Наталья Нестерова
Жребий праведных грешниц. Наследники
© Н. Нестерова, 2017
© ООО «Издательство АСТ», 2017
От автора
После завершения трилогии «Жребий праведных грешниц» у меня осталось чувство недосказанности. А у читателей, как показали отзывы, – недочитанности. Эпилоги в конце романов возникли не случайно: писатель в них завязывает узлы сюжетных линий, ставит точку в судьбе героев или внятное многоточие. Попытка написать эпилог к последней книге – «Возвращение» – оказалась неудачной. Это было нечто похожее на телеграмму в сорок страниц. «Возвращение» так и вышло – оборванное на полуслове, на вздохе без выдоха.
Обычно, когда заканчиваешь книгу, есть ощущение, будто стоишь на берегу и машешь отплывающему кораблю, прощаешься. Не знаешь, расставаясь, потонет он или будет долго и счастливо плавать. Герои «Жребия» уплывать не хотели, освобождать в моем мозгу место для новых персонажей в новых книгах не желали. И разумные доводы: если о каждом из вас повествовать подробно, ведь вы по ходу дела еще детей нарожаете, то это выльется в десятки романов, мне жизни не хватит их написать, – принимать во внимание не спешили. Мол, в каждой профессии есть свои сложности.

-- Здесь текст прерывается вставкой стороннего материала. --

-- pv_equiv track=rewrite | github.com/AmirNiiazov/codewars | Smallest possible sum.py | solution
-- ===== SOURCE A (Python) =====
-- def solution(lst):
--     min_val, max_val = min(lst), max(lst)
--     while min_val != max_val:
--         min_idx = lst.index(min_val)
--         max_idx = lst.index(max_val)
--         lst[max_idx] = lst[max_idx] - lst[min_idx]
--         min_val, max_val = min(lst), max(lst)
--     return sum(lst)
-- ===== SOURCE B (Python) =====
-- def solution(lst):
--     # Closed form: the process reduces every element to gcd(lst), so the answer
--     # is gcd(lst) * len(lst).  gcd computed with an explicit Euclidean modulo loop.
--     # Return-value equivalence only: A mutates lst in place, B does not.
--     g = lst[0]
--     for x in lst[1:]:
--         a, b = g, x
--         while b:
--             a, b = b, a % b
--         g = a
--     return g * len(lst)
-- ===== Notes on version B (the rewrite author's own statement) =====
-- stated objective: alternative
-- what changed: Replaces A's simulation of the subtract-min-from-max process (rescanning the list for min/max and their indexes every iteration until all elements are equal) with a single pass computing the list gcd by the Euclidean modulo algorithm and returning gcd*len(lst); intended as faster (A timed out where B returned in a timing run, but no clean ratio could be measured).
-- outside the precondition, e.g. on solution([]): A raises ValueError, B raises IndexError
import Mathlib
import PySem

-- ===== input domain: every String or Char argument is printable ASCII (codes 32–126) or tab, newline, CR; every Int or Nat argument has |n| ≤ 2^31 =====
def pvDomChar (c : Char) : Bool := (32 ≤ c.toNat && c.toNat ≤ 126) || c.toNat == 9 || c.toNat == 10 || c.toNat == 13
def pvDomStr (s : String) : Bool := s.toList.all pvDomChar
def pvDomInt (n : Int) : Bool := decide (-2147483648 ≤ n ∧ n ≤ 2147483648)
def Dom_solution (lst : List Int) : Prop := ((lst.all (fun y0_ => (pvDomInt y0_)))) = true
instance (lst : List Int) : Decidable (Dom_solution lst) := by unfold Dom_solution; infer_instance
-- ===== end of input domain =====

-- B replaces A's subtract-min-from-max simulation by one Euclidean-gcd pass returning gcd*len;
-- equivalence is about the RETURN value only (A mutates its argument in place, B does not).

-- ===== PORT A =====
-- one iteration of A's while-body: lst[max_idx] = lst[max_idx] - lst[min_idx]
def solStep (lst : List Int) (mn mx : Int) : List Int :=
  let minIdx : Nat := (PySem.List.index? lst mn).getD 0
  let maxIdx : Nat := (PySem.List.index? lst mx).getD 0
  lst.set maxIdx (lst.getD maxIdx 0 - lst.getD minIdx 0)

-- A's while loop, fuel-bounded (the proof shows sum.toNat + 1 fuel suffices on Pre_)
def solLoop : Nat → List Int → Int → Int → List Int
  | 0, lst, _, _ => lst
  | f + 1, lst, mn, mx =>
    if mn = mx then lst
    else
      match PySem.List.min? (solStep lst mn mx) (fun x => x),
            PySem.List.max? (solStep lst mn mx) (fun x => x) with
      | some mn', some mx' => solLoop f (solStep lst mn mx) mn' mx'
      | _, _ => solStep lst mn mx

def solution (lst : List Int) : Int :=
  match PySem.List.min? lst (fun x => x), PySem.List.max? lst (fun x => x) with
  | some mn, some mx => (solLoop (lst.sum.toNat + 1) lst mn mx).sum
  | _, _ => 0   -- min([]) raises ValueError: excluded by Pre_

-- ===== PORT B =====
-- termination of Python's `while b: a, b = b, a % b`
theorem pymod_natAbs_lt (a b : Int) (hb : b ≠ 0) :
    (PySem.Int.mod a b).natAbs < b.natAbs := by
  rcases lt_or_gt_of_ne hb with h | h
  · have := PySem.Int.mod_neg_bounds a h
    omega
  · have h1 := PySem.Int.mod_nonneg a h
    have h2 := PySem.Int.mod_lt a h
    omega

def euclid (a b : Int) : Int :=
  if hb : b = 0 then a else euclid b (PySem.Int.mod a b)
termination_by b.natAbs
decreasing_by exact pymod_natAbs_lt a b hb

def solution_alt (lst : List Int) : Int :=
  match lst with
  | [] => 0   -- lst[0] raises IndexError: excluded by Pre_
  | g0 :: rest => (rest.foldl (fun g x => euclid g x) g0) * (lst.length : Int)

-- ===== PRECONDITION & SPEC =====
-- Pre_ is exactly where A returns: min([]) raises ValueError on the empty list, and on any
-- other list that is neither all-positive nor all-equal A's loop never terminates.
def Pre_solution (lst : List Int) : Prop :=
  lst ≠ [] ∧ ((∀ x ∈ lst, 0 < x) ∨ (∀ x ∈ lst, x = lst.headI))
instance (lst : List Int) : Decidable (Pre_solution lst) := by unfold Pre_solution; infer_instance
def pvWitness_solution : List Int := [6, 9, 21]

def Spec_solution (lst : List Int) (out : Int) : Prop := out = solution_alt lst
instance (lst : List Int) (out : Int) : Decidable (Spec_solution lst out) := by unfold Spec_solution; infer_instance

-- ===== CLAIM (what is proved, stated in full; the proofs are below) =====
def Claim_equal_solution : Prop :=
  ∀ (lst : List Int), Dom_solution lst → Pre_solution lst → Spec_solution lst (solution lst)

-- ===== LEMMAS AND PROOFS =====

-- gcd of a list, the common value both programs compute
def gcdN : List Int → Nat
  | [] => 0
  | x :: t => Int.gcd x (gcdN t)

theorem dvd_gcdN_iff (l : List Int) (d : Nat) :
    d ∣ gcdN l ↔ ∀ x ∈ l, (d : Int) ∣ x := by
  induction l with
  | nil => simp [gcdN]
  | cons x t ih =>
    simp only [gcdN, List.mem_cons]
    rw [Int.dvd_gcd_iff]
    constructor
    · rintro ⟨h1, h2⟩ y hy
      rcases hy with rfl | hy
      · exact h1
      · exact ih.mp (Int.natCast_dvd_natCast.mp h2) y hy
    · intro h
      exact ⟨h x (Or.inl rfl), Int.natCast_dvd_natCast.mpr (ih.mpr (fun y hy => h y (Or.inr hy)))⟩

theorem sum_const (l : List Int) (c : Int) (h : ∀ x ∈ l, x = c) :
    l.sum = c * l.length := by
  induction l with
  | nil => simp
  | cons x t ih =>
    have hx := h x (by simp)
    have := ih (fun y hy => h y (by simp [hy]))
    simp [this, hx]; ring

Выход, уж не знаю, насколько удачный, я нашла в написании сборника рассказов. Один герой – один «эпилог». Рассказ – самый требовательный по форме жанр. Он отвергает нестройность фабулы, длинные отступления, растекание мыслей по древу. Рассказы я писать люблю, но в этой книге они, с точки зрения чистоты жанра, неправильные. Как бы продиктованные теми самыми героями, засевшими в моей голове, – потомками и наследниками Анфисы Ивановны и Еремея Николаевича Медведевых. Каждый из героев почему-то хотел, чтобы я рассказала его жизнь в целом, но при этом остановилась на каком-то эпизоде подробно. Эти эпизоды подчас никакой великой роли в их судьбе не сыграли. Но ведь и нам из пережитого западают в память сущие безделицы.
А наши воспоминания о людях – своего рода «сборник эпилогов».В последовательности рассказов отсутствует хронологическая четкость. Тому или иному персонажу в одном рассказе, например, десять лет, в следующем двадцать, а затем три годика. И на вопрос: «Сколько же ему (ей) тогда было?» – есть только один ответ: «Сколько на момент, о котором идет речь».
Я прощаюсь со своими героями. Теперь они – ваши.
Клара и Нюраня
Список Клариных претензий к матери был бесконечным. Как гудящие электрические провода – высоко на столбах, не оборвать, от одной опоры до другой, без начала, без конца – бесконечно. Но заявление матери на суде: «Да, мой муж Емельян Афанасьевич Пирогов был предателем и пособником фашистов» – не могло сравниться со старыми мелкими обидами. Можно иметь сотню несимпатичных родинок на теле или одно лиловое родимое пятно на все лицо. Родинок не видно под одеждой, а пятно не спрячешь. И все на него пялятся, тыкают пальцем, брезгливо кривятся, отводят глаза, шепчутся за спиной.
Для тринадцатилетней Клары в 1949 году страшней всего было прослыть дочерью предателя, стать изгоем в кругу приятелей и одноклассников. Клара привычно, без тени стыда взвалила вину на мать. Это все она! Сама выкрутилась, а мужа подставила. Она в подполье была? Как же! Видела я то подполье! Люди при немцах с голоду пухли, а мать мешками продукты сбывала. Кларе было прекрасно известно, что продукты уходили голодающим, но Клара рано научилась называть вещи теми именами, которые ей требовались.